Sanziguben Polysaccharides Attenuate Renal Epithelial-Mesenchymal Transition in Diabetic Nephropathy through Nrf2-Mediated Regulation of TGF-β1/Smad7 Signaling Pathway

Context. Sanziguben polysaccharides (SZP) have renal protection properties and can reduce renal fibrosis in diabetic nephropathy (DM). However, the mechanism of SZP's renal protection effect is not yet clear. Objectives. Our study intended to clarify the mechanism of SZP's renal protection effect in DM. Materials and Methods. In this study, streptozotocin-induced C57BL/6J diabetic nephropathy mice and high glucose combined with TGF-beta 1-induced EMT in HK-2 cells were used to investigate the effect of Sanziguben polysaccharides.
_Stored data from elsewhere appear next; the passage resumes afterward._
-- pv_equiv track=rewrite | github.com/zoumotu-root/git_test | circular list/calc_circular_list.py | cal_NX
-- ===== SOURCE A (Python) =====
-- def cal_NX(l):
--     """
--     題意のN(X)を計算する。N(X)：全部分リストの和の集合
--     重複が現れた場合は題意にそぐわないのでリターン
--     下記の例はL=3 の時の正解の例
--     >>> cal_NX([1, 2, 4])
--     {1, 2, 3, 4, 5, 6, 7}
--     """
--     N_X = set()
--     for sum_range in range(1, len(l)):
--     #足算を行う範囲を決める
--         for i in range(len(l)):
--         #足算を行う回数を制御
--             subset_sum = sum(l[:sum_range])
--             #要素が重複してあらわれた場合は題意を満たすN（X）を生成できないのでこれ以上計算を行わない
--             if subset_sum in N_X:
--                 return N_X
--             N_X.add(subset_sum)
--             l = rotate(l)
--             #リストをローテンションさせる
--     N_X.add(sum(l))
--     return N_X
--
-- def rotate(l):
--     """
--     リストをローテーションさせる。
--     >>> rotate([1,2,3,4,5])
--     [2, 3, 4, 5, 1]
--     """
--     return l[1:]+l[:1]
-- ===== SOURCE B (Python) =====
-- def cal_NX(l):
--     """Same result as A: set of sums of circular windows (lengths 1..len(l)-1,
--     in the same visiting order, early return on first duplicate), plus sum(l).
--     Uses prefix sums over the doubled list so each window sum is O(1)."""
--     n = len(l)
--     pre = [0]
--     total = 0
--     for x in l + l:
--         total += x
--         pre.append(total)
--     seen = set()
--     for k in range(1, n):
--         for a, b in zip(pre[:n], pre[k:]):
--             s = b - a
--             if s in seen:
--                 return seen
--             seen.add(s)
--     seen.add(pre[n])
--     return seen
-- ===== Notes on version B (the rewrite author's own statement) =====
-- stated objective: faster
-- what changed: A re-sums each rotated prefix from scratch (sum(l[:k]) on a freshly rotated copy for every window), B builds one prefix-sum array over the doubled list and obtains every window sum as a difference of two prefix sums, visiting the same sums in the same order with the same duplicate early-exit.
import Mathlib
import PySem

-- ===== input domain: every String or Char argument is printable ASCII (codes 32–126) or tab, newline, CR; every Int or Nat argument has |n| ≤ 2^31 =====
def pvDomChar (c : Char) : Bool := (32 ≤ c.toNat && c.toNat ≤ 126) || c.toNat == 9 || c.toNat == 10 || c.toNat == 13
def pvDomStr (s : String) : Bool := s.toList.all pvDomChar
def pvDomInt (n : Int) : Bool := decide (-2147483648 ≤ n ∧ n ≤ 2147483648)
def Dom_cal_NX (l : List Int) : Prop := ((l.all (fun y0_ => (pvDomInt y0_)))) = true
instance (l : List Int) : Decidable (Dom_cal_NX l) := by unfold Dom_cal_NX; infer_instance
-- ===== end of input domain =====

-- B replaces A's O(n^3) re-summation of each rotated prefix by prefix sums over the
-- doubled list, visiting the same window sums in the same order with the same early exit.

-- ===== PORT A =====
-- rotate(l) = l[1:] + l[:1]
def pvRotate (l : List Int) : List Int :=
  PySem.List.slice l (some 1) none ++ PySem.List.slice l none (some 1)

-- inner 'for i in range(len(l))' loop: state (list, set); Bool = early return happened
def pvAInner (k : Int) : List Int → List Int → PySem.Set Int → Bool × List Int × PySem.Set Int
  | [], l, s => (false, l, s)
  | _ :: is, l, s =>
      let ss := (PySem.List.slice l none (some k)).sum
      if PySem.Set.contains s ss then (true, l, s)
      else pvAInner k is (pvRotate l) (PySem.Set.add s ss)

-- outer 'for sum_range in range(1, len(l))' loop
def pvAOuter : List Int → List Int → PySem.Set Int → Bool × List Int × PySem.Set Int
  | [], l, s => (false, l, s)
  | k :: ks, l, s =>
      match pvAInner k (PySem.List.pyRange 0 (l.length : Int) 1) l s with
      | (true, l', s') => (true, l', s')
      | (false, l', s') => pvAOuter ks l' s'

def cal_NX (l : List Int) : List Int :=
  match pvAOuter (PySem.List.pyRange 1 (l.length : Int) 1) l PySem.Set.empty with
  | (true, _, s) => s
  | (false, l', s) => PySem.Set.add s l'.sum

-- ===== PORT B =====
-- 'for x in l+l: total += x; pre.append(total)'
def pvBuildPre : List Int → Int → List Int → List Int
  | [], _, pre => pre
  | x :: xs, total, pre => pvBuildPre xs (total + x) (pre ++ [total + x])

-- inner 'for a, b in zip(pre[:n], pre[k:])' loop
def pvBInner : List (Int × Int) → PySem.Set Int → Bool × PySem.Set Int
  | [], s => (false, s)
  | (a, b) :: ps, s =>
      let x := b - a
      if PySem.Set.contains s x then (true, s) else pvBInner ps (PySem.Set.add s x)

-- outer 'for k in range(1, n)' loop
def pvBOuter (pre : List Int) (n : Int) : List Int → PySem.Set Int → Bool × PySem.Set Int
  | [], s => (false, s)
  | k :: ks, s =>
      match pvBInner ((PySem.List.slice pre none (some n)).zip (PySem.List.slice pre (some k) none)) s with
      | (true, s') => (true, s')
      | (false, s') => pvBOuter pre n ks s'

def cal_NX_alt (l : List Int) : List Int :=
  let n : Int := (l.length : Int)
  let pre := pvBuildPre (l ++ l) 0 [0]
  match pvBOuter pre n (PySem.List.pyRange 1 n 1) PySem.Set.empty with
  | (true, s) => s
  -- pre[n] is always in range (len(pre) = 2*len(l)+1), so pyGetD is exact here
  | (false, s) => PySem.Set.add s (PySem.List.pyGetD pre n 0)

-- ===== PRECONDITION & SPEC =====
def Spec_cal_NX (l : List Int) (out : List Int) : Prop := out = cal_NX_alt l
instance (l : List Int) (out : List Int) : Decidable (Spec_cal_NX l out) := by unfold Spec_cal_NX; infer_instance

-- ===== CLAIM (what is proved, stated in full; the proofs are below) =====
def Claim_equal_cal_NX : Prop := ∀ (l : List Int), Dom_cal_NX l → Spec_cal_NX l (cal_NX l)

-- ===== LEMMAS AND PROOFS =====

-- generic duplicate-scan both inner loops reduce to
def scanDup : List Int → PySem.Set Int → Bool × PySem.Set Int
  | [], s => (false, s)
  | x :: xs, s => if PySem.Set.contains s x then (true, s) else scanDup xs (PySem.Set.add s x)

-- the window sums visited for a given window length k, starting offsets i, i+1, …, i+j-1
def winSums (l : List Int) (k : Nat) (i j : Nat) : List Int :=
  (List.range j).map (fun m => ((((l ++ l).drop (i + m)).take k).sum))

lemma winSums_cons (l : List Int) (k i j : Nat) :
    winSums l k i (j + 1) = (((l ++ l).drop i).take k).sum :: winSums l k (i + 1) j := by
  simp [winSums, List.range_succ_eq_map, List.map_map, Function.comp_def, Nat.add_comm, Nat.add_left_comm]

lemma bInner_eq_scanDup (ps : List (Int × Int)) (s : PySem.Set Int) :
    pvBInner ps s = scanDup (ps.map (fun p => p.2 - p.1)) s := by
  induction ps generalizing s with
  | nil => rfl
  | cons p ps ih => cases p; simp [pvBInner, scanDup, ih]

lemma rotate_state (l : List Int) (i : Nat) (hi : i < l.length) :
    pvRotate (l.drop i ++ l.take i) = l.drop (i + 1) ++ l.take (i + 1) := by
  rw [pvRotate, PySem.List.slice_from_one, PySem.List.slice_to _ (by omega)]
  show (l.drop i ++ l.take i).tail ++ (l.drop i ++ l.take i).take 1 = _
  rw [List.drop_eq_getElem_cons hi, List.cons_append, List.tail_cons, List.take_succ_cons,
    List.take_zero, List.append_assoc, List.take_append_getElem hi]

lemma take_doubled (l : List Int) (i k : Nat) (hi : i ≤ l.length) (hk : k ≤ l.length) :
    ((l ++ l).drop i).take k = (l.drop i ++ l.take i).take k := by
  rw [List.drop_append_of_le_length hi,
    show l.drop i ++ l = (l.drop i ++ l.take i) ++ l.drop i from by
      rw [List.append_assoc, List.take_append_drop],
    List.take_append_of_le_length (by simp; omega)]

lemma aInner_eq_scanDup (l : List Int) (k : Nat) (hk : k ≤ l.length) :
    ∀ (is : List Int) (i : Nat) (s : PySem.Set Int), i + is.length ≤ l.length →
    ∃ lmid,
      pvAInner (k : Int) is (l.drop i ++ l.take i) s =
        ((scanDup (winSums l k i is.length) s).1, lmid, (scanDup (winSums l k i is.length) s).2) ∧
      ((scanDup (winSums l k i is.length) s).1 = false →
        lmid = l.drop (i + is.length) ++ l.take (i + is.length)) := by
  intro is
  induction is with
  | nil =>
    intro i s _
    exact ⟨l.drop i ++ l.take i, by simp [pvAInner, winSums, scanDup], by simp⟩
  | cons c is ih =>
    intro i s hlen
    simp only [List.length_cons] at hlen ⊢
    have hi : i < l.length := by omega
    rw [winSums_cons]
    have hss : (PySem.List.slice (l.drop i ++ l.take i) none (some (k : Int))).sum
        = (((l ++ l).drop i).take k).sum := by
      rw [PySem.List.slice_to _ (by omega), Int.toNat_natCast, take_doubled l i k (by omega) hk]
    simp only [pvAInner, scanDup, hss]
    by_cases hc : PySem.Set.contains s ((((l ++ l).drop i).take k).sum) = true
    · rw [if_pos hc, if_pos hc]
      exact ⟨l.drop i ++ l.take i, rfl, by simp⟩
    · rw [if_neg hc, if_neg hc, rotate_state l i hi]
      obtain ⟨lmid, h1, h2⟩ := ih (i + 1) (PySem.Set.add s ((((l ++ l).drop i).take k).sum)) (by omega)
      refine ⟨lmid, h1, fun hf => ?_⟩
      rw [h2 hf, show i + 1 + is.length = i + (is.length + 1) from by omega]

lemma buildPre_eq (xs : List Int) : ∀ (t : Int) (acc : List Int),
    pvBuildPre xs t acc = acc ++ (List.range xs.length).map (fun i => t + (xs.take (i + 1)).sum) := by
  induction xs with
  | nil => intro t acc; simp [pvBuildPre]
  | cons x xs ih =>
    intro t acc
    rw [pvBuildPre, ih]
    simp [List.range_succ_eq_map, List.map_map, Function.comp_def, add_assoc]

lemma pre_eq (l : List Int) :
    pvBuildPre (l ++ l) 0 [0] =
      (List.range (2 * l.length + 1)).map (fun i => ((l ++ l).take i).sum) := by
  rw [buildPre_eq]
  rw [show 2 * l.length + 1 = (l ++ l).length + 1 from by simp; omega]
  rw [List.range_succ_eq_map]
  simp [List.map_map, Function.comp_def]

lemma pre_getElem (l : List Int) (i : Nat) (hi : i < 2 * l.length + 1) :
    (pvBuildPre (l ++ l) 0 [0])[i]'(by rw [pre_eq]; simpa using hi) = ((l ++ l).take i).sum := by
  simp [pre_eq]

lemma zip_eq_winSums (l : List Int) (k : Nat) (_hk1 : 1 ≤ k) (hk2 : k < l.length) :
    (((pvBuildPre (l ++ l) 0 [0]).take l.length).zip
        ((pvBuildPre (l ++ l) 0 [0]).drop k)).map (fun p => p.2 - p.1)
      = winSums l k 0 l.length := by
  have hlen : (pvBuildPre (l ++ l) 0 [0]).length = 2 * l.length + 1 := by
    rw [pre_eq]; simp
  apply List.ext_getElem
  · simp [hlen, winSums]; omega
  · intro m h1 h2
    have hm : m < l.length := by simpa [hlen, winSums] using h2
    simp only [List.getElem_map, List.getElem_zip, winSums, List.getElem_range]
    rw [List.getElem_take, List.getElem_drop]
    rw [pre_getElem l m (by omega), pre_getElem l (k + m) (by omega)]
    rw [show k + m = m + k from by omega, List.take_add]
    simp

lemma outer_eq (l : List Int) :
    ∀ (ks : List Int) (s : PySem.Set Int), (∀ k ∈ ks, 1 ≤ k ∧ k < (l.length : Int)) →
    ∃ lmid,
      pvAOuter ks l s =
        ((pvBOuter (pvBuildPre (l ++ l) 0 [0]) (l.length : Int) ks s).1, lmid,
         (pvBOuter (pvBuildPre (l ++ l) 0 [0]) (l.length : Int) ks s).2) ∧
      ((pvBOuter (pvBuildPre (l ++ l) 0 [0]) (l.length : Int) ks s).1 = false → lmid = l) := by
  intro ks
  induction ks with
  | nil => intro s _; exact ⟨l, by simp [pvAOuter, pvBOuter], by simp⟩
  | cons k ks ih =>
    intro s hks
    obtain ⟨_hk1, hk2⟩ := hks k (by simp)
    set kn := k.toNat with hkn
    have hkval : k = (kn : Int) := by omega
    have hkn2 : kn < l.length := by omega
    -- the two inner loops run the same duplicate scan
    have hA := aInner_eq_scanDup l kn (by omega) (PySem.List.pyRange 0 (l.length : Int) 1) 0 s
      (by rw [PySem.List.length_pyRange_one]; simp)
    rw [PySem.List.length_pyRange_one] at hA
    have hlen0 : ((l.length : Int) - 0).toNat = l.length := by omega
    rw [hlen0] at hA
    obtain ⟨lmid, h1, h2⟩ := hA
    simp only [List.drop_zero, List.take_zero, List.append_nil] at h1 h2
    have hB : pvBInner (((pvBuildPre (l ++ l) 0 [0]).take l.length).zip
          ((pvBuildPre (l ++ l) 0 [0]).drop kn)) s = scanDup (winSums l kn 0 l.length) s := by
      rw [bInner_eq_scanDup, zip_eq_winSums l kn (by omega) hkn2]
    have hsliceN : PySem.List.slice (pvBuildPre (l ++ l) 0 [0]) none (some (l.length : Int))
        = (pvBuildPre (l ++ l) 0 [0]).take l.length := by
      rw [PySem.List.slice_to _ (by positivity), Int.toNat_natCast]
    have hsliceK : PySem.List.slice (pvBuildPre (l ++ l) 0 [0]) (some k) none
        = (pvBuildPre (l ++ l) 0 [0]).drop kn := by
      rw [PySem.List.slice_from _ (by omega)]
    rw [pvAOuter, pvBOuter, hsliceN, hsliceK, hB, hkval, h1]
    rcases hsc : scanDup (winSums l kn 0 l.length) s with ⟨b, s'⟩
    rw [hsc] at h2
    cases b with
    | true => exact ⟨lmid, rfl, by simp⟩
    | false =>
      have hl : lmid = l := by
        have := h2 rfl
        simpa using this
      rw [hl]
      exact ih s' (fun k hk => hks k (by simp [hk]))

-- ===== VERDICT (by name: the statement is the Claim_ definition above) =====
theorem cal_NX_spec : Claim_equal_cal_NX := by
  intro l _
  unfold Spec_cal_NX cal_NX cal_NX_alt
  obtain ⟨lmid, h1, h2⟩ := outer_eq l (PySem.List.pyRange 1 (l.length : Int) 1) PySem.Set.empty
    (fun k hk => by simpa using (PySem.List.mem_pyRange_one.mp hk))
  show (match pvAOuter (PySem.List.pyRange 1 (l.length : Int) 1) l PySem.Set.empty with
      | (true, _, s) => s
      | (false, l', s) => PySem.Set.add s l'.sum) =
    (match pvBOuter (pvBuildPre (l ++ l) 0 [0]) (l.length : Int)
        (PySem.List.pyRange 1 (l.length : Int) 1) PySem.Set.empty with
      | (true, s) => s
      | (false, s) => PySem.Set.add s (PySem.List.pyGetD (pvBuildPre (l ++ l) 0 [0]) (l.length : Int) 0))
  rcases hB : pvBOuter (pvBuildPre (l ++ l) 0 [0]) (l.length : Int)
      (PySem.List.pyRange 1 (l.length : Int) 1) PySem.Set.empty with ⟨b, s2⟩
  rw [hB] at h1 h2
  simp only at h1 h2
  rw [h1]
  cases b with
  | true => rfl
  | false =>
    rw [h2 rfl]
    show PySem.Set.add s2 l.sum = PySem.Set.add s2 _
    rw [PySem.List.pyGetD_natCast]
    have hlen : (pvBuildPre (l ++ l) 0 [0]).length = 2 * l.length + 1 := by rw [pre_eq]; simp
    rw [List.getD_eq_getElem _ _ (by omega), pre_getElem l l.length (by omega), List.take_left]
ShRNA-constructed Nrf2 knockdown HK-2 cells were used to explore the role of Nrf2 in Sanziguben polysaccharides inhibiting epithelial-mesenchymal transition. Results. In vivo, the results showed that Sanziguben polysaccharides improved renal epithelial-mesenchymal transition and oxidative stress, and SZP was shown to activate the renal Nrf2, increase Smad7, and inhibit the expression of TGF-beta 1 (1.05- to 0.71-fold, 1.66- to 0.40-fold and 0.96- to 1.31-fold, respectively). In vitro, SZP ameliorated HK-2 cell epithelial-mesenchymal transition induced by HG combined with TGF-beta 1, increased the expression of Nrf2 and Smad7, and suppressed the expression of TGF-beta 1 (1.50- to 1.12-fold, 1.49- to 1.07-fold, and 0.94- to 1.38-fold, respectively). In addition, the above effects of Sanziguben polysaccharides on Nrf2 knockdown HK-2 cells were weakened. Conclusions. The findings suggest that Sanziguben polysaccharides may improve renal epithelial-mesenchymal transition in diabetic nephropathy through Nrf2-mediated regulation of TGF-beta 1/Smad7 signaling pathway.